Notes Challenges Before Gram Panchayats (Special Reference to Rajasthan)

These detailed notes are prepared for B.A. students of MDSU Ajmer, specifically covering the syllabus for the Skill Enhancement Course (SEC) on the Working of Gram Panchayat.


Notes: Challenges Before Gram Panchayats (Special Reference to Rajasthan)

1. Introduction

The Gram Panchayat is the basic governing institution at the village level in India. Rajasthan holds the unique distinction of being the first state in India to adopt the Panchayati Raj system, inaugurated on October 2, 1959, in Nagaur district. While the 73rd Constitutional Amendment Act (1992) granted these bodies constitutional status, several practical challenges hinder their effectiveness in Rajasthan.


2. Financial Challenges (Frailties of Financial Paucity)

Financial independence is a major hurdle for Gram Panchayats in Rajasthan.

  • Extreme Dependence on Grants: Most Panchayats depend heavily on Central and State government funds. Sources indicate that nearly 60% of income is from the State and 36.5% from the Centre, leaving only a meager 3.5% from own resources.
  • Low “Own Income” Generation: In Rajasthan, the average annual income of a Panchayat is estimated to be between ₹1,000 and ₹5,000, whereas in states like Kerala, it averages around ₹1 crore.
  • Reluctance to Tax: Despite having the power to impose taxes (such as house tax or vehicle tax), most Sarpanches in Rajasthan are reluctant to do so because they are near the citizens and fear losing electoral support.
  • Unutilized Funds: Paradoxically, while funds are scarce, many welfare activity outlays remain unutilized at the district and village levels due to administrative delays or lack of awareness.

3. Sociocultural Challenges and Gender Dynamics

Rajasthan has reserved 50% of seats for women in Panchayati Raj Institutions (PRIs). However, several barriers persist:

  • The “Sarpanch Pati” Phenomenon: This refers to husbands of elected women who wield de facto power, rendering the woman representative a mere figurehead or “rubber stamp”.
  • Rotation of Seats: The policy of rotating reserved seats every five years prevents women from gaining experience across multiple terms, often forcing them back into caregiving roles after a single term.
  • Low Literacy: Among marginalized groups like the Garasia tribes, low literacy (often only 20% are aware of their rights) prevents them from fully engaging in administrative processes.

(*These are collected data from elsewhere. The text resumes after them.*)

-- pv_equiv track=rewrite | github.com/AlyonaCIA/Astar-Island-Oracle | astar_baseline.py | compute_tile_grid
-- ===== SOURCE A (Python) =====
-- def compute_tile_grid(width, height, max_tile=15):
--     """
--     Non-overlapping tile partition covering the entire map.
--     For a 40x40 map: 9 tiles (3x3) at x=[0,15,30], y=[0,15,30].
--     Returns list of (x, y, w, h) tuples.
--     """
--     x_specs = []
--     x = 0
--     while x < width:
--         w = min(max_tile, width - x)
--         x_specs.append((x, w))
--         x += w
--     y_specs = []
--     y = 0
--     while y < height:
--         h = min(max_tile, height - y)
--         y_specs.append((y, h))
--         y += h
--     return [(tx, ty, tw, th) for (ty, th) in y_specs for (tx, tw) in x_specs]
-- ===== SOURCE B (Python) =====
-- def compute_tile_grid(width, height, max_tile=15):
--     """Non-overlapping tile partition covering the entire map.
--     Direct nested stride loops; clipped sizes computed inline per tile."""
--     tiles = []
--     for ty in range(0, height, max_tile):
--         th = min(max_tile, height - ty)
--         for tx in range(0, width, max_tile):
--             tw = min(max_tile, width - tx)
--             tiles.append((tx, ty, tw, th))
--     return tiles
-- ===== Notes on version B (the rewrite author's own statement) =====
-- stated objective: simpler
-- what changed: Drops the precomputed x_specs/y_specs tables and their product comprehension; B is a direct double stride loop over range(0, height, max_tile) and range(0, width, max_tile) that recomputes each clipped tile size inline.
-- outside the precondition, e.g. on compute_tile_grid(0, 0, 0): A returns [], B raises ValueError; on compute_tile_grid(-1, -1, -1): A returns [], B returns [(0, 0, -1, -1)]
import Mathlib
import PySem

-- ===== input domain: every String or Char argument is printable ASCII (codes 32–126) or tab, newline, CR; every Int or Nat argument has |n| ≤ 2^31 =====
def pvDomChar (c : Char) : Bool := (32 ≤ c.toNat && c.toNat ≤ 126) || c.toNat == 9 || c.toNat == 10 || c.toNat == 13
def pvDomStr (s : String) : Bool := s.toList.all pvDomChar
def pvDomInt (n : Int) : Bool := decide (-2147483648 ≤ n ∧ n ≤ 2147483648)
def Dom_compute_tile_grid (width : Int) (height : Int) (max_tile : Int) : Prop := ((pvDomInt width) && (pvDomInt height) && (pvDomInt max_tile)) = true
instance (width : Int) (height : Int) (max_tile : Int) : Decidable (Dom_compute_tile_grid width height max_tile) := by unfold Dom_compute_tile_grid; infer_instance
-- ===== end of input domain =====

-- B replaces A's two precomputed spec tables + product comprehension by a direct
-- nested stride loop computing clipped tile sizes inline (objective: simpler).

-- ===== PORT A =====
-- A's while loop 'x = 0; while x < bound: w = min(mt, bound-x); specs.append((x,w)); x += w',
-- written with a fuel counter only to make it total; when 0 < mt the loop runs at most
-- bound.toNat times, so fuel bound.toNat + 1 never runs out on inputs in Pre_.
def pvSpecLoop (bound mt : Int) : Nat → Int → List (Int × Int) → List (Int × Int)
  | 0, _, acc => acc
  | fuel + 1, x, acc =>
    if x < bound then
      let w := min mt (bound - x)
      pvSpecLoop bound mt fuel (x + w) (acc ++ [(x, w)])
    else acc

def compute_tile_grid (width : Int) (height : Int) (max_tile : Int) : List (Int × Int × Int × Int) :=
  let x_specs := pvSpecLoop width max_tile (width.toNat + 1) 0 []
  let y_specs := pvSpecLoop height max_tile (height.toNat + 1) 0 []
  y_specs.flatMap (fun yh => x_specs.map (fun xw => (xw.1, yh.1, xw.2, yh.2)))

-- ===== PORT B =====
def compute_tile_grid_alt (width : Int) (height : Int) (max_tile : Int) : List (Int × Int × Int × Int) :=
  (PySem.List.pyRange 0 height max_tile).foldl (fun tiles ty =>
    let th := min max_tile (height - ty)
    (PySem.List.pyRange 0 width max_tile).foldl (fun tiles tx =>
      let tw := min max_tile (width - tx)
      tiles ++ [(tx, ty, tw, th)]) tiles) []

-- ===== PRECONDITION & SPEC =====
-- Pre_ excludes non-positive max_tile: there A's while loops diverge whenever a dimension
-- is positive, and otherwise A returns [] only because the loop guards happen to fail,
-- while B's range(0, _, max_tile) raises ValueError (step 0) or counts downward (step < 0).
def Pre_compute_tile_grid (width : Int) (height : Int) (max_tile : Int) : Prop := 0 < max_tile
instance (width : Int) (height : Int) (max_tile : Int) : Decidable (Pre_compute_tile_grid width height max_tile) := by unfold Pre_compute_tile_grid; infer_instance
def pvWitness_compute_tile_grid : Int × Int × Int := (7, 5, 3)

def Spec_compute_tile_grid (width : Int) (height : Int) (max_tile : Int) (out : List (Int × Int × Int × Int)) : Prop := out = compute_tile_grid_alt width height max_tile
instance (width : Int) (height : Int) (max_tile : Int) (out : List (Int × Int × Int × Int)) : Decidable (Spec_compute_tile_grid width height max_tile out) := by unfold Spec_compute_tile_grid; infer_instance

-- ===== CLAIM (what is proved, stated in full; the proofs are below) =====
def Claim_equal_compute_tile_grid : Prop := ∀ (width : Int) (height : Int) (max_tile : Int), Dom_compute_tile_grid width height max_tile → Pre_compute_tile_grid width height max_tile → Spec_compute_tile_grid width height max_tile (compute_tile_grid width height max_tile)

-- ===== LEMMAS AND PROOFS =====

-- range with positive step is empty when the interval is empty
lemma pyRange_pos_nil {a b s : Int} (hs : 0 < s) (h : b ≤ a) :
    PySem.List.pyRange a b s = [] := by
  rw [PySem.List.pyRange_of_pos a b hs]
  simp [show ¬ a < b by omega]

-- range with positive step peels its first element
lemma pyRange_pos_cons {a b s : Int} (hs : 0 < s) (h : a < b) :
    PySem.List.pyRange a b s = a :: PySem.List.pyRange (a + s) b s := by
  rw [PySem.List.pyRange_of_pos a b hs, PySem.List.pyRange_of_pos (a + s) b hs]
  have hM : (if a + s < b then ((b - (a + s) + s - 1) / s).toNat else 0)
      = ((b - a - 1) / s).toNat := by
    by_cases hc : a + s < b
    · simp only [hc, if_true]
      congr 1
      ring_nf
    · simp only [hc, if_false]
      have h0 : 0 ≤ b - a - 1 := by omega
      have h1 : b - a - 1 < s := by omega
      rw [Int.ediv_eq_zero_of_lt h0 h1]
      rfl
  have hN : ((b - a + s - 1) / s) = (b - a - 1) / s + 1 := by
    have := Int.add_mul_ediv_right (b - a - 1) 1 (by omega : s ≠ 0)
    calc (b - a + s - 1) / s = (b - a - 1 + 1 * s) / s := by ring_nf
    _ = (b - a - 1) / s + 1 := this
  have hq : 0 ≤ (b - a - 1) / s := Int.ediv_nonneg (by omega) (by omega)
  rw [hM]
  simp only [show a < b from h, if_true, hN]
  have : ((b - a - 1) / s + 1).toNat = ((b - a - 1) / s).toNat + 1 := by omega
  rw [this, List.range_succ_eq_map, List.map_cons, List.map_map]
  congr 1
  · simp
  · apply List.map_congr_left
    intro k _
    simp [Function.comp]
    ring

-- A's spec-building loop computes the stride positions with their clipped widths
lemma pvSpecLoop_eq (bound mt : Int) (hmt : 0 < mt) :
    ∀ (fuel : Nat) (x : Int) (acc : List (Int × Int)), (bound - x).toNat ≤ fuel →
      pvSpecLoop bound mt fuel x acc
        = acc ++ (PySem.List.pyRange x bound mt).map (fun t => (t, min mt (bound - t))) := by
  intro fuel
  induction fuel with
  | zero =>
    intro x acc hf
    have : bound ≤ x := by omega
    simp [pvSpecLoop, pyRange_pos_nil hmt this]
  | succ n ih =>
    intro x acc hf
    by_cases hx : x < bound
    · simp only [pvSpecLoop, hx, if_true]
      set w := min mt (bound - x) with hw
      have hw1 : 1 ≤ w := by omega
      rw [ih (x + w) _ (by omega)]
      rw [pyRange_pos_cons hmt hx]
      by_cases hcase : bound - x ≤ mt
      · have hweq : w = bound - x := by omega
        have : bound ≤ x + w := by omega
        rw [pyRange_pos_nil hmt this, pyRange_pos_nil hmt (by omega : bound ≤ x + mt)]
        simp
        omega
      · have hweq : w = mt := by omega
        rw [hweq]
        simp
        omega
    · simp [pvSpecLoop, hx, pyRange_pos_nil hmt (by omega : bound ≤ x)]

-- ===== VERDICT (by name: the statement is the Claim_ definition above) =====
theorem compute_tile_grid_spec : Claim_equal_compute_tile_grid := by
  intro width height max_tile _ hpre
  unfold Spec_compute_tile_grid compute_tile_grid compute_tile_grid_alt
  have hx := pvSpecLoop_eq width max_tile hpre (width.toNat + 1) 0 [] (by omega)
  have hy := pvSpecLoop_eq height max_tile hpre (height.toNat + 1) 0 [] (by omega)
  simp only [hx, hy, List.nil_append]
  simp only [PySem.List.foldl_append_singleton_eq_map, PySem.List.foldl_append_eq_flatMap]
  simp [List.flatMap_map, Function.comp_def]
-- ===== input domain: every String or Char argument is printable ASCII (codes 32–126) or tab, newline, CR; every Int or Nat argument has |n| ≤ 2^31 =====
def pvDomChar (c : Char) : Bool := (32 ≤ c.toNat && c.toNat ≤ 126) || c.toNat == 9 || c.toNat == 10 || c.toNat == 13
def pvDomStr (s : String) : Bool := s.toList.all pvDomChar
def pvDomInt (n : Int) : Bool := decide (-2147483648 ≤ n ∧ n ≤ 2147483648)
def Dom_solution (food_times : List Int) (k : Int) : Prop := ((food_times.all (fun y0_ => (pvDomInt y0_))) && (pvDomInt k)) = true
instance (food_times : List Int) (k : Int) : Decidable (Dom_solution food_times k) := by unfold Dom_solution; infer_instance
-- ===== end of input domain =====

-- B replaces A's heap simulation of the rotation by a binary search on the final food level T
-- (largest T with sum(min(t,T)) <= k), then indexes the surviving dishes directly (alternative algorithm).

-- ===== PORT A =====
-- Python tuple comparison (a1,a2) < (b1,b2) on Int pairs: a1 < b1, or not b1 < a1 (i.e. a1 == b1) and a2 < b2.
def pairLt (a b : Int × Int) : Bool := decide (a.1 < b.1) || (!decide (b.1 < a.1) && decide (a.2 < b.2))

-- A's heap of (food count, index) pairs, modelled as a list kept in pop order:
-- heappush = ordered insert by pairLt, heappop = take the head (the minimum).
-- A's while-True loop; `length` carried exactly as A's mutable variable; the [] case is
-- heappop of an empty heap (IndexError), outside Pre_solution.
def heapLoop : List (Int × Int) → Int → Int → Int → Int
  | [], _, _, _ => 0
  | (n, idx) :: rest, time, k, length =>
    let realN := n - time
    if realN * length ≤ k then
      heapLoop rest (time + realN) (k - realN * length) (length - 1)
    else
      -- leftList: first idx, then popping the rest of the heap yields its indices in pop order; then leftList.sort()
      let leftList := PySem.List.sorted (idx :: rest.map Prod.snd) (fun x => x) false
      PySem.List.pyGetD leftList (PySem.Int.mod k (leftList.length : Int)) 0 + 1

def solution (food_times : List Int) (k : Int) : Int :=
  if food_times.sum ≤ k then -1
  else
    heapLoop
      ((PySem.List.pyRange 0 (food_times.length : Int) 1).foldl
        (fun acc i => PySem.List.insertBy pairLt (PySem.List.pyGetD food_times i 0, i) acc) [])
      0 k (food_times.length : Int)

-- ===== PORT B =====
-- Source B's helper _eaten: sum(min(x, t) for x in food_times)
def eaten (food_times : List Int) (t : Int) : Int :=
  (food_times.map (fun x => min x t)).sum

-- Source B's while-loop: binary search for the largest T in [lo, hi] with eaten(T) <= k.
-- fuel = size of the interval + 1 bounds the iterations (each step shrinks hi - lo).
def bloop (food_times : List Int) (k : Int) : Nat → Int → Int → Int
  | 0, lo, _ => lo
  | fuel + 1, lo, hi =>
    if lo < hi then
      let mid := PySem.Int.floordiv (lo + hi + 1) 2
      if eaten food_times mid ≤ k then bloop food_times k fuel mid hi
      else bloop food_times k fuel lo (mid - 1)
    else lo

def solution_alt (food_times : List Int) (k : Int) : Int :=
  if food_times.sum ≤ k then -1
  else
    let n : Int := (food_times.length : Int)
    -- min(food_times) / max(food_times): raise on [], unreachable here inside Pre_solution
    let lo := min ((PySem.List.min? food_times (fun y => y)).getD 0) (PySem.Int.floordiv k n)
    let hi := ((PySem.List.max? food_times (fun y => y)).getD 0) - 1
    let T := bloop food_times k ((hi - lo).toNat + 1) lo hi
    let rem := k - eaten food_times T
    let survivors := ((PySem.List.enumerate food_times 0).filter (fun p => decide (T < p.2))).map Prod.fst
    PySem.List.pyGetD survivors (PySem.Int.mod rem (survivors.length : Int)) 0 + 1

-- ===== PRECONDITION & SPEC =====
-- Pre_ excludes only the inputs on which A raises: the empty list with k < 0 (heappop of an empty heap, IndexError).
def Pre_solution (food_times : List Int) (k : Int) : Prop := food_times ≠ [] ∨ 0 ≤ k
instance (food_times : List Int) (k : Int) : Decidable (Pre_solution food_times k) := by unfold Pre_solution; infer_instance
def pvWitness_solution : List Int × Int := ([3, 1, 2], 5)

def Spec_solution (food_times : List Int) (k : Int) (out : Int) : Prop := out = solution_alt food_times k
instance (food_times : List Int) (k : Int) (out : Int) : Decidable (Spec_solution food_times k out) := by unfold Spec_solution; infer_instance

-- ===== CLAIM (what is proved, stated in full; the proofs are below) =====
def Claim_equal_solution : Prop := ∀ (food_times : List Int) (k : Int), Dom_solution food_times k → Pre_solution food_times k → Spec_solution food_times k (solution food_times k)

-- ===== LEMMAS AND PROOFS =====

-- proof-side intermediate: the heap loop read off along the sorted pair list
def sweepLoop : List (Int × Int) → Int → Int → Int
  | [], _, _ => -1
  | (t, i) :: rest, prev, k =>
    let block := (t - prev) * (1 + (rest.length : Int))
    if block > k then
      let survivors := PySem.List.sorted (i :: rest.map Prod.snd) (fun x => x) false
      PySem.List.pyGetD survivors (PySem.Int.mod k (1 + (rest.length : Int))) 0 + 1
    else
      sweepLoop rest t (k - block)

-- A's push loop builds exactly the sorted pair list (sorted2 IS a fold of ordered inserts, same comparison).
theorem build_eq_sorted (food_times : List Int) :
    (PySem.List.pyRange 0 (food_times.length : Int) 1).foldl
      (fun acc i => PySem.List.insertBy pairLt (PySem.List.pyGetD food_times i 0, i) acc) []
    = PySem.List.sorted2 ((PySem.List.enumerate food_times 0).map (fun p => (p.2, p.1)))
        Prod.fst Prod.snd false := by
  rw [PySem.List.enumerate_eq_map_pyRange food_times 0, List.map_map]
  simp only [PySem.List.sorted2, PySem.List.len_eq, Bool.false_eq_true, if_false]
  rw [List.foldl_map]
  rfl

4. Rajasthan-Specific Policy Barriers

Certain state-level regulations, while aimed at social reform, have created unintended obstacles:

  • The Two-Child Norm: Rajasthan bars candidates with more than two children from contesting PRI elections. This can inadvertently restrict women’s entry into politics as they may lack control over family planning choices.
  • Minimum Education Qualifications: The state has previously set minimum education bars for candidates. Critics argue this punishes women and marginalized groups who have historically lacked access to education.

5. Administrative and Institutional Challenges

  • Bureaucratic Control: Gram Panchayats remain excessively dependent on the state government for administrative rules, staff, and funding.
  • Lack of Training: Many representatives, especially first-time candidates, remain ignorant of their specific duties, financial rules, and the legal framework.
  • Apathy Toward Social Audit: There is often resistance or apathy from elected representatives regarding “social audits,” which are essential for transparency and preventing corruption.
  • Digital Divide: As governance moves toward “E-Governance,” rural Rajasthan faces a significant gender and infrastructure digital divide, with low smartphone ownership among women representatives.

6. Structural and Infrastructure Issues

  • Distance from Headquarters: Villagers in scattered settlements far from the Panchayat headquarters participate significantly less in political activities than those living near the headquarters.
  • Inadequate Infrastructure: Desired results from transferred subjects like health and agriculture are often not achieved because the stable infrastructure required (blueprints and status of employees) is missing on the ground.

7. Conclusion and Recommendations

To strengthen the “third pedestal” of democracy, sources suggest:

  • Institutional Reforms: Creating a specific “Local List” in the 7th Schedule of the Constitution to clearly distribute powers.
  • Financial Autonomy: Making financial resources for these institutions a constitutional mandate to reduce dependence on state governments.
  • Capacity Building: Scaling up leadership and digital technology training for elected women and tribal representatives.

Analogy for Understanding: Think of a Gram Panchayat as a small village startup. Currently, it has a brilliant business plan (the 73rd Amendment), but it is struggling because it has no capital of its own and must ask a “parent company” (the State Government) for every rupee. Furthermore, even though women have been given 50% of the boardroom seats, “shadow directors” (husbands/proxies) are often the ones actually making the decisions, preventing the startup from reaching its full potential.